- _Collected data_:
====================
-- pv_equiv track=rewrite | github.com/GilbertoPucciarelli/Proyecto1_Modelacion_de_Sistemas_de_Redes | proyecto1.py | quitarCamino
-- ===== SOURCE A (Python) =====
-- def quitarCamino(camino, matriz,start,end):
--     way=camino.copy()
--     way.remove(start)
--     way.remove(end)
--     #Quitar un camino del grafo
--     for item in way:
--             for i in range(0,len(matriz)):
--                 if i==item:
--                     for j in range(0,len(matriz[i])):
--                         matriz[i][j]=0
--                 matriz[i][item]=0
--     return matriz
-- ===== SOURCE B (Python) =====
-- def quitarCamino(camino, matriz, start, end):
--     way = camino.copy()
--     way.remove(start)
--     way.remove(end)
--     # Single pass over the matrix: a path row is wiped whole, any other row
--     # gets its path columns zeroed directly.  (Mutates matriz in place, like A.)
--     for i, row in enumerate(matriz):
--         if i in way:
--             row[:] = [0] * len(row)
--         else:
--             for item in way:
--                 row[item] = 0
--     return matriz
-- ===== Notes on version B (the rewrite author's own statement) =====
-- stated objective: simpler
-- what changed: B makes a single pass over the matrix rows (wiping a path row whole, otherwise zeroing the path columns of that row directly), instead of A's loop per path node that scans every row and tests i==item to find the row to wipe.
import Mathlib
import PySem

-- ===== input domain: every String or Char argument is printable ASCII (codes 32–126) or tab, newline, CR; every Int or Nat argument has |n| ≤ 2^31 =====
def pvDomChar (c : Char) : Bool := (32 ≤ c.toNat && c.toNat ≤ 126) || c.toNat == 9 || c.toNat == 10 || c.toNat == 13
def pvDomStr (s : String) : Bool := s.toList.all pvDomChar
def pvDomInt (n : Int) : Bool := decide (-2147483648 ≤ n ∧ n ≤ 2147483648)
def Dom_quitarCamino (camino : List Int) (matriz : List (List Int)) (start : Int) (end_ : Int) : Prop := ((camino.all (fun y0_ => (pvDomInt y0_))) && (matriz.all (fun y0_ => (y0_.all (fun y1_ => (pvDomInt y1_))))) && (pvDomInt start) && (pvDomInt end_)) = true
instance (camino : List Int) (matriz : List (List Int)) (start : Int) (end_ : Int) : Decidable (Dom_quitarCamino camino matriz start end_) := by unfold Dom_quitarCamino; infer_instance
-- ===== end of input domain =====

-- B replaces A's per-path-node scan over all rows by one pass over the matrix
-- (wipe a path row whole, otherwise zero the path columns directly): simpler.
-- Both Pythons mutate `matriz` in place identically and mutate neither `camino`
-- nor anything else; the equivalence proved here is about the return value.

-- ===== PORT A =====
def quitarCamino (camino : List Int) (matriz : List (List Int)) (start : Int) (end_ : Int) : List (List Int) :=
  match PySem.List.remove? camino start with
  | none => matriz      -- way.remove(start) raises ValueError (outside Pre_)
  | some w1 =>
    match PySem.List.remove? w1 end_ with
    | none => matriz    -- way.remove(end) raises ValueError (outside Pre_)
    | some way =>
      way.foldl (fun m item =>
        (PySem.List.pyRange 0 (m.length : Int)).foldl (fun acc i =>
          let acc := if i == item then
              PySem.List.pySetD acc i
                ((PySem.List.pyRange 0 ((PySem.List.pyGetD acc i []).length : Int)).foldl
                  (fun r j => PySem.List.pySetD r j 0) (PySem.List.pyGetD acc i []))
            else acc
          PySem.List.pySetD acc i (PySem.List.pySetD (PySem.List.pyGetD acc i []) item 0)) m) matriz

-- ===== PORT B =====
def quitarCamino_alt (camino : List Int) (matriz : List (List Int)) (start : Int) (end_ : Int) : List (List Int) :=
  match PySem.List.remove? camino start with
  | none => matriz
  | some w1 =>
    match PySem.List.remove? w1 end_ with
    | none => matriz
    | some way =>
      (PySem.List.enumerate matriz).map (fun p =>
        if way.contains p.1 then List.replicate p.2.length 0
        else way.foldl (fun r item => PySem.List.pySetD r item 0) p.2)

-- ===== PRECONDITION & SPEC =====
-- Pre_ excludes exactly the inputs where the Python A raises: ValueError when
-- start (resp. end) is missing from the path copy, IndexError when some
-- remaining path node is out of range as a column index of some row.
def Pre_quitarCamino (camino : List Int) (matriz : List (List Int)) (start : Int) (end_ : Int) : Prop :=
  start ∈ camino ∧ end_ ∈ camino.erase start ∧
    ∀ item ∈ (camino.erase start).erase end_, ∀ row ∈ matriz,
      -(row.length : Int) ≤ item ∧ item < (row.length : Int)
instance (camino : List Int) (matriz : List (List Int)) (start : Int) (end_ : Int) : Decidable (Pre_quitarCamino camino matriz start end_) := by unfold Pre_quitarCamino; infer_instance

def pvWitness_quitarCamino : List Int × List (List Int) × Int × Int :=
  ([1, 2, 0], [[7, 8, 9], [4, 5, 6], [1, 2, 3]], 1, 0)

def Spec_quitarCamino (camino : List Int) (matriz : List (List Int)) (start : Int) (end_ : Int) (out : List (List Int)) : Prop := out = quitarCamino_alt camino matriz start end_
instance (camino : List Int) (matriz : List (List Int)) (start : Int) (end_ : Int) (out : List (List Int)) : Decidable (Spec_quitarCamino camino matriz start end_ out) := by unfold Spec_quitarCamino; infer_instance

-- ===== CLAIM (what is proved, stated in full; the proofs are below) =====
def Claim_equal_quitarCamino : Prop := ∀ (camino : List Int) (matriz : List (List Int)) (start : Int) (end_ : Int), Dom_quitarCamino camino matriz start end_ → Pre_quitarCamino camino matriz start end_ → Spec_quitarCamino camino matriz start end_ (quitarCamino camino matriz start end_)

-- ===== LEMMAS AND PROOFS =====

-- A's inner row-zeroing loop `for j in range(len(row)): row[j] = 0`.
def pvZeroFold (r : List Int) : List Int :=
  (PySem.List.pyRange 0 (r.length : Int)).foldl (fun r' j => PySem.List.pySetD r' j 0) r

-- A's net effect on row `i` for a single path node `item`.
def pvRowStep (item i : Int) (row : List Int) : List Int :=
  PySem.List.pySetD (if i == item then pvZeroFold row else row) item 0

lemma pvSetD_oob {a : Type} (xs : List a) (i : Int) (v : a) (h : (xs.length : Int) <= i) :
    PySem.List.pySetD xs i v = xs := by
  unfold PySem.List.pySetD
  rw [(PySem.List.pySet?_eq_none_iff xs i v).mpr (by simp [PySem.Raise.InRange]; omega)]
  rfl

lemma pvGetD_oob {a : Type} (xs : List a) (i : Int) (d : a) (h : (xs.length : Int) <= i) :
    PySem.List.pyGetD xs i d = d := by
  unfold PySem.List.pyGetD
  rw [(PySem.List.pyGet?_eq_none_iff xs i).mpr (by simp [PySem.Raise.InRange]; omega)]
  rfl

lemma pvZeroFold_pre (r : List Int) : ∀ (k : Nat), k <= r.length ->
    (PySem.List.pyRange 0 (k : Int)).foldl (fun r' j => PySem.List.pySetD r' j 0) r
      = List.replicate k 0 ++ r.drop k := by
  intro k
  induction k with
  | zero => intro _; simp [PySem.List.pyRange_one_eq_nil (le_refl (0:Int))]
  | succ k ih =>
    intro hk
    have hcast : ((k+1 : Nat) : Int) = (k : Int) + 1 := by push_cast; ring
    rw [hcast, PySem.List.pyRange_one_succ_right (by positivity), List.foldl_append,
      ih (Nat.le_of_succ_le hk)]
    simp only [List.foldl_cons, List.foldl_nil]
    rw [PySem.List.pySetD_natCast, List.set_append]
    simp only [List.length_replicate, lt_irrefl, Nat.sub_self]
    rw [List.drop_eq_getElem_cons (by omega), List.set_cons_zero, List.replicate_succ',
      List.append_assoc]
    rfl

lemma pvZeroFold_eq (r : List Int) : pvZeroFold r = List.replicate r.length 0 := by
  unfold pvZeroFold
  rw [pvZeroFold_pre r r.length le_rfl]
  simp

lemma pvSetD_replicate (n : Nat) (i : Int) :
    PySem.List.pySetD (List.replicate n (0 : Int)) i 0 = List.replicate n 0 := by
  unfold PySem.List.pySetD PySem.List.pySet?
  cases PySem.List.pyIdx? (List.replicate n (0:Int)).length i with
  | none => rfl
  | some k => simp [List.set_replicate_self]

lemma pvRowStep_replicate (a i : Int) (n : Nat) :
    pvRowStep a i (List.replicate n 0) = List.replicate n 0 := by
  unfold pvRowStep
  by_cases h : (i == a) = true
  · rw [if_pos h, pvZeroFold_eq, List.length_replicate]
    exact pvSetD_replicate n a
  · rw [if_neg h]
    exact pvSetD_replicate n a

lemma pvRowFold_replicate (way : List Int) (n : Nat) (i : Int) :
    way.foldl (fun r item => pvRowStep item i r) (List.replicate n 0) = List.replicate n 0 := by
  induction way with
  | nil => rfl
  | cons a t ih => rw [List.foldl_cons, pvRowStep_replicate, ih]

lemma pvRowFold_hit (way : List Int) (i : Int) : ∀ (row : List Int), i ∈ way ->
    way.foldl (fun r item => pvRowStep item i r) row = List.replicate row.length 0 := by
  induction way with
  | nil => intro row h; cases h
  | cons a t ih =>
    intro row h
    rw [List.foldl_cons]
    by_cases hia : i = a
    · have hstep : pvRowStep a i row = List.replicate row.length 0 := by
        unfold pvRowStep
        rw [if_pos (by simp [hia]), pvZeroFold_eq]
        exact pvSetD_replicate _ _
      rw [hstep, pvRowFold_replicate]
    · rcases List.mem_cons.mp h with h' | h'
      · exact absurd h' hia
      · have hstep : pvRowStep a i row = PySem.List.pySetD row a 0 := by
          unfold pvRowStep
          rw [if_neg (by simp [hia])]
        rw [hstep, ih _ h', PySem.List.length_pySetD]

lemma pvRowFold_miss (way : List Int) (i : Int) (row : List Int) (h : i ∉ way) :
    way.foldl (fun r item => pvRowStep item i r) row
      = way.foldl (fun r item => PySem.List.pySetD r item 0) row := by
  apply PySem.List.foldl_congr_mem
  intro acc x hx
  unfold pvRowStep
  rw [if_neg (by simp only [beq_iff_eq]; rintro rfl; exact h hx)]

-- the generic "update each row in place" loop is a map over the enumerated rows
lemma pvFoldRows (g : Int -> List Int -> List Int) :
    ∀ (m pre : List (List Int)),
      (PySem.List.pyRange (pre.length : Int) ((pre.length : Int) + (m.length : Int))).foldl
          (fun acc i => PySem.List.pySetD acc i (g i (PySem.List.pyGetD acc i []))) (pre ++ m)
        = pre ++ (PySem.List.enumerate m (pre.length : Int)).map (fun p => g p.1 p.2) := by
  intro m
  induction m with
  | nil => intro pre; simp [PySem.List.pyRange_one_eq_nil (le_refl ((pre.length : Int)))]
  | cons r t ih =>
    intro pre
    have hlt : (pre.length : Int) < (pre.length : Int) + ((r::t).length : Int) := by
      simp
    rw [PySem.List.pyRange_one_cons hlt, List.foldl_cons]
    have hget : PySem.List.pyGetD (pre ++ r :: t) (pre.length : Int) [] = r := by
      rw [PySem.List.pyGetD_natCast]
      simp [List.getD_eq_getElem?_getD]
    have hset : PySem.List.pySetD (pre ++ r :: t) (pre.length : Int)
        (g (pre.length : Int) r) = pre ++ g (pre.length : Int) r :: t := by
      rw [PySem.List.pySetD_natCast, List.set_append]
      simp
    rw [hget, hset]
    have hpm : pre ++ g (pre.length : Int) r :: t = (pre ++ [g (pre.length : Int) r]) ++ t := by
      simp
    have hb1 : (pre.length : Int) + 1 = (((pre ++ [g (pre.length : Int) r]).length : Nat) : Int) := by
      simp
    have hb2 : (pre.length : Int) + ((r::t).length : Int)
        = (((pre ++ [g (pre.length : Int) r]).length : Nat) : Int) + (t.length : Int) := by
      simp
      ring
    rw [hpm, hb1, hb2, ih (pre ++ [g (pre.length : Int) r])]
    simp [PySem.List.enumerate_cons]

lemma pvBody (item : Int) (acc : List (List Int)) (i : Int) (hi : 0 <= i) :
    (let acc' := if i == item then
        PySem.List.pySetD acc i
          ((PySem.List.pyRange 0 ((PySem.List.pyGetD acc i []).length : Int)).foldl
            (fun r j => PySem.List.pySetD r j 0) (PySem.List.pyGetD acc i []))
      else acc
     PySem.List.pySetD acc' i (PySem.List.pySetD (PySem.List.pyGetD acc' i []) item 0))
    = PySem.List.pySetD acc i (pvRowStep item i (PySem.List.pyGetD acc i [])) := by
  by_cases hit : (i == item) = true
  · simp only [hit, if_pos, pvRowStep]
    by_cases hlen : i < (acc.length : Int)
    · have hz : PySem.List.pyGetD
          (PySem.List.pySetD acc i (pvZeroFold (PySem.List.pyGetD acc i []))) i []
          = pvZeroFold (PySem.List.pyGetD acc i []) := by
        rw [PySem.List.pySetD_of_nonneg _ _ hi,
          PySem.List.pyGetD_eq_getElem _ _ hi (by simpa using hlen),
          List.getElem_set_self]
      show PySem.List.pySetD (PySem.List.pySetD acc i (pvZeroFold (PySem.List.pyGetD acc i []))) i
          (PySem.List.pySetD (PySem.List.pyGetD
            (PySem.List.pySetD acc i (pvZeroFold (PySem.List.pyGetD acc i []))) i []) item 0) = _
      rw [hz, PySem.List.pySetD_of_nonneg _ _ hi, PySem.List.pySetD_of_nonneg _ _ hi,
        PySem.List.pySetD_of_nonneg _ _ hi, List.set_set]
    · have hoob : (acc.length : Int) <= i := le_of_not_gt hlen
      have hrow : PySem.List.pyGetD acc i ([] : List Int) = [] := pvGetD_oob acc i [] hoob
      show PySem.List.pySetD (PySem.List.pySetD acc i (pvZeroFold (PySem.List.pyGetD acc i []))) i
          (PySem.List.pySetD (PySem.List.pyGetD
            (PySem.List.pySetD acc i (pvZeroFold (PySem.List.pyGetD acc i []))) i []) item 0) = _
      rw [hrow]
      have hzf : pvZeroFold ([] : List Int) = [] := by rfl
      rw [hzf, pvSetD_oob acc i ([] : List Int) hoob, hrow]
  · simp only [Bool.not_eq_true] at hit
    simp [hit, pvRowStep]

lemma pvStepA (item : Int) (m : List (List Int)) :
    (PySem.List.pyRange 0 (m.length : Int)).foldl (fun acc i =>
        let acc := if i == item then
            PySem.List.pySetD acc i
              ((PySem.List.pyRange 0 ((PySem.List.pyGetD acc i []).length : Int)).foldl
                (fun r j => PySem.List.pySetD r j 0) (PySem.List.pyGetD acc i []))
          else acc
        PySem.List.pySetD acc i (PySem.List.pySetD (PySem.List.pyGetD acc i []) item 0)) m
      = (PySem.List.enumerate m).map (fun p => pvRowStep item p.1 p.2) := by
  rw [PySem.List.foldl_congr_mem _ _
      (fun acc i => PySem.List.pySetD acc i (pvRowStep item i (PySem.List.pyGetD acc i []))) _
      (fun acc i hi => pvBody item acc i (PySem.List.mem_pyRange_one.mp hi).1)]
  have h := pvFoldRows (fun i row => pvRowStep item i row) m []
  simpa using h

lemma pvEnumerate_map (f : Int -> List Int -> List Int) :
    ∀ (m : List (List Int)) (s : Int),
      PySem.List.enumerate ((PySem.List.enumerate m s).map (fun p => f p.1 p.2)) s
        = (PySem.List.enumerate m s).map (fun p => (p.1, f p.1 p.2)) := by
  intro m
  induction m with
  | nil => intro s; rfl
  | cons r t ih =>
    intro s
    simp only [PySem.List.enumerate_cons, List.map_cons, ih (s+1)]

lemma pvFoldWay (way : List Int) :
    ∀ (m : List (List Int)),
      way.foldl (fun m item => (PySem.List.enumerate m).map (fun p => pvRowStep item p.1 p.2)) m
        = (PySem.List.enumerate m).map
            (fun p => way.foldl (fun r item => pvRowStep item p.1 r) p.2) := by
  induction way with
  | nil =>
    intro m
    simp only [List.foldl_nil]
    exact (PySem.List.map_snd_enumerate m 0).symm
  | cons a t ih =>
    intro m
    rw [List.foldl_cons, ih, pvEnumerate_map (fun i r => pvRowStep a i r) m 0, List.map_map]
    rfl

-- ===== VERDICT (by name: the statement is the Claim_ definition above) =====
set_option maxHeartbeats 1000000 in
theorem quitarCamino_spec : Claim_equal_quitarCamino := by
  intro camino matriz start end_ _ hpre
  obtain ⟨hs, he, hidx⟩ := hpre
  unfold Spec_quitarCamino quitarCamino quitarCamino_alt
  simp only [PySem.List.remove?_eq_some_erase camino start hs,
    PySem.List.remove?_eq_some_erase (camino.erase start) end_ he]
  rw [PySem.List.foldl_congr_mem _ _
      (fun (m : List (List Int)) (item : Int) =>
        (PySem.List.enumerate m).map (fun p => pvRowStep item p.1 p.2)) _
      (fun m item _ => pvStepA item m),
    pvFoldWay]
  apply List.map_congr_left
  intro p hp
  by_cases hmem : p.1 ∈ (camino.erase start).erase end_
  · rw [if_pos (by simpa using hmem), pvRowFold_hit _ _ _ hmem]
  · rw [if_neg (by simpa using hmem), pvRowFold_miss _ _ _ hmem]
-- ===== PRECONDITION & SPEC =====
def Spec_extract_execution_info_py (sandbox_logs : List (String × List (String × List (String × String)))) (out : String × String) : Prop := out = extract_execution_info_py_alt sandbox_logs
instance (sandbox_logs : List (String × List (String × List (String × String)))) (out : String × String) : Decidable (Spec_extract_execution_info_py sandbox_logs out) := by unfold Spec_extract_execution_info_py; infer_instance

-- ===== CLAIM (what is proved, stated in full; the proofs are below) =====
def Claim_equal_extract_execution_info_py : Prop := ∀ (sandbox_logs : List (String × List (String × List (String × String)))), Dom_extract_execution_info_py sandbox_logs → Spec_extract_execution_info_py sandbox_logs (extract_execution_info_py sandbox_logs)

-- ===== LEMMAS AND PROOFS =====

-- the per-key predicate and result A's loop effectively computes
def pvQ (d : PySem.Dict String (List (String × List (String × String)))) (k : String) : Bool :=
  pvQualB (d.getD k [])

def pvRes (d : PySem.Dict String (List (String × List (String × String)))) (k : String) : String × String :=
  let st := (PySem.Dict.ofList (d.getD k [])).getD "sandbox_state" []
  ((PySem.Dict.ofList st).getD "sandbox_output" "",
   (PySem.Dict.ofList st).getD "screenshot_base64" "")

lemma goA_eq_find (d : PySem.Dict String (List (String × List (String × String)))) (l : List String) :
    pvGoA d l = (match l.find? (pvQ d) with
      | none => ("", "")
      | some k => pvRes d k) := by
  induction l with
  | nil => simp [pvGoA]
  | cons k rest ih =>
    by_cases h1 : (d.getD k []).isEmpty = true
    · have hq : pvQ d k = false := by simp [pvQ, pvQualB, h1]
      simp [pvGoA, h1, hq, ih]
    · by_cases h2 : ((PySem.Dict.ofList (d.getD k [])).getD "sandbox_state" []).isEmpty = true
      · have hq : pvQ d k = false := by simp [pvQ, pvQualB, h1, h2]
        simp [pvGoA, h1, h2, hq, ih]
      · by_cases h3 : (!((PySem.Dict.ofList ((PySem.Dict.ofList (d.getD k [])).getD "sandbox_state" [])).getD "sandbox_output" "").toList.isEmpty
            || !((PySem.Dict.ofList ((PySem.Dict.ofList (d.getD k [])).getD "sandbox_state" [])).getD "screenshot_base64" "").toList.isEmpty) = true
        · have hq : pvQ d k = true := by simp [pvQ, pvQualB, h1, h2]; simpa using h3
          simp [pvGoA, h1, h2, h3, hq, pvRes]
        · have hq : pvQ d k = false := by
            simp [pvQ, pvQualB, h1, h2]
            simpa using h3
          simp [pvGoA, h1, h2, h3, hq, ih]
====================
Gather up, from the records above, each line where the word "Type" appears.

- _Exercise result_:
lemma pvSetD_oob {a : Type} (xs : List a) (i : Int) (v : a) (h : (xs.length : Int) <= i) :
lemma pvGetD_oob {a : Type} (xs : List a) (i : Int) (d : a) (h : (xs.length : Int) <= i) :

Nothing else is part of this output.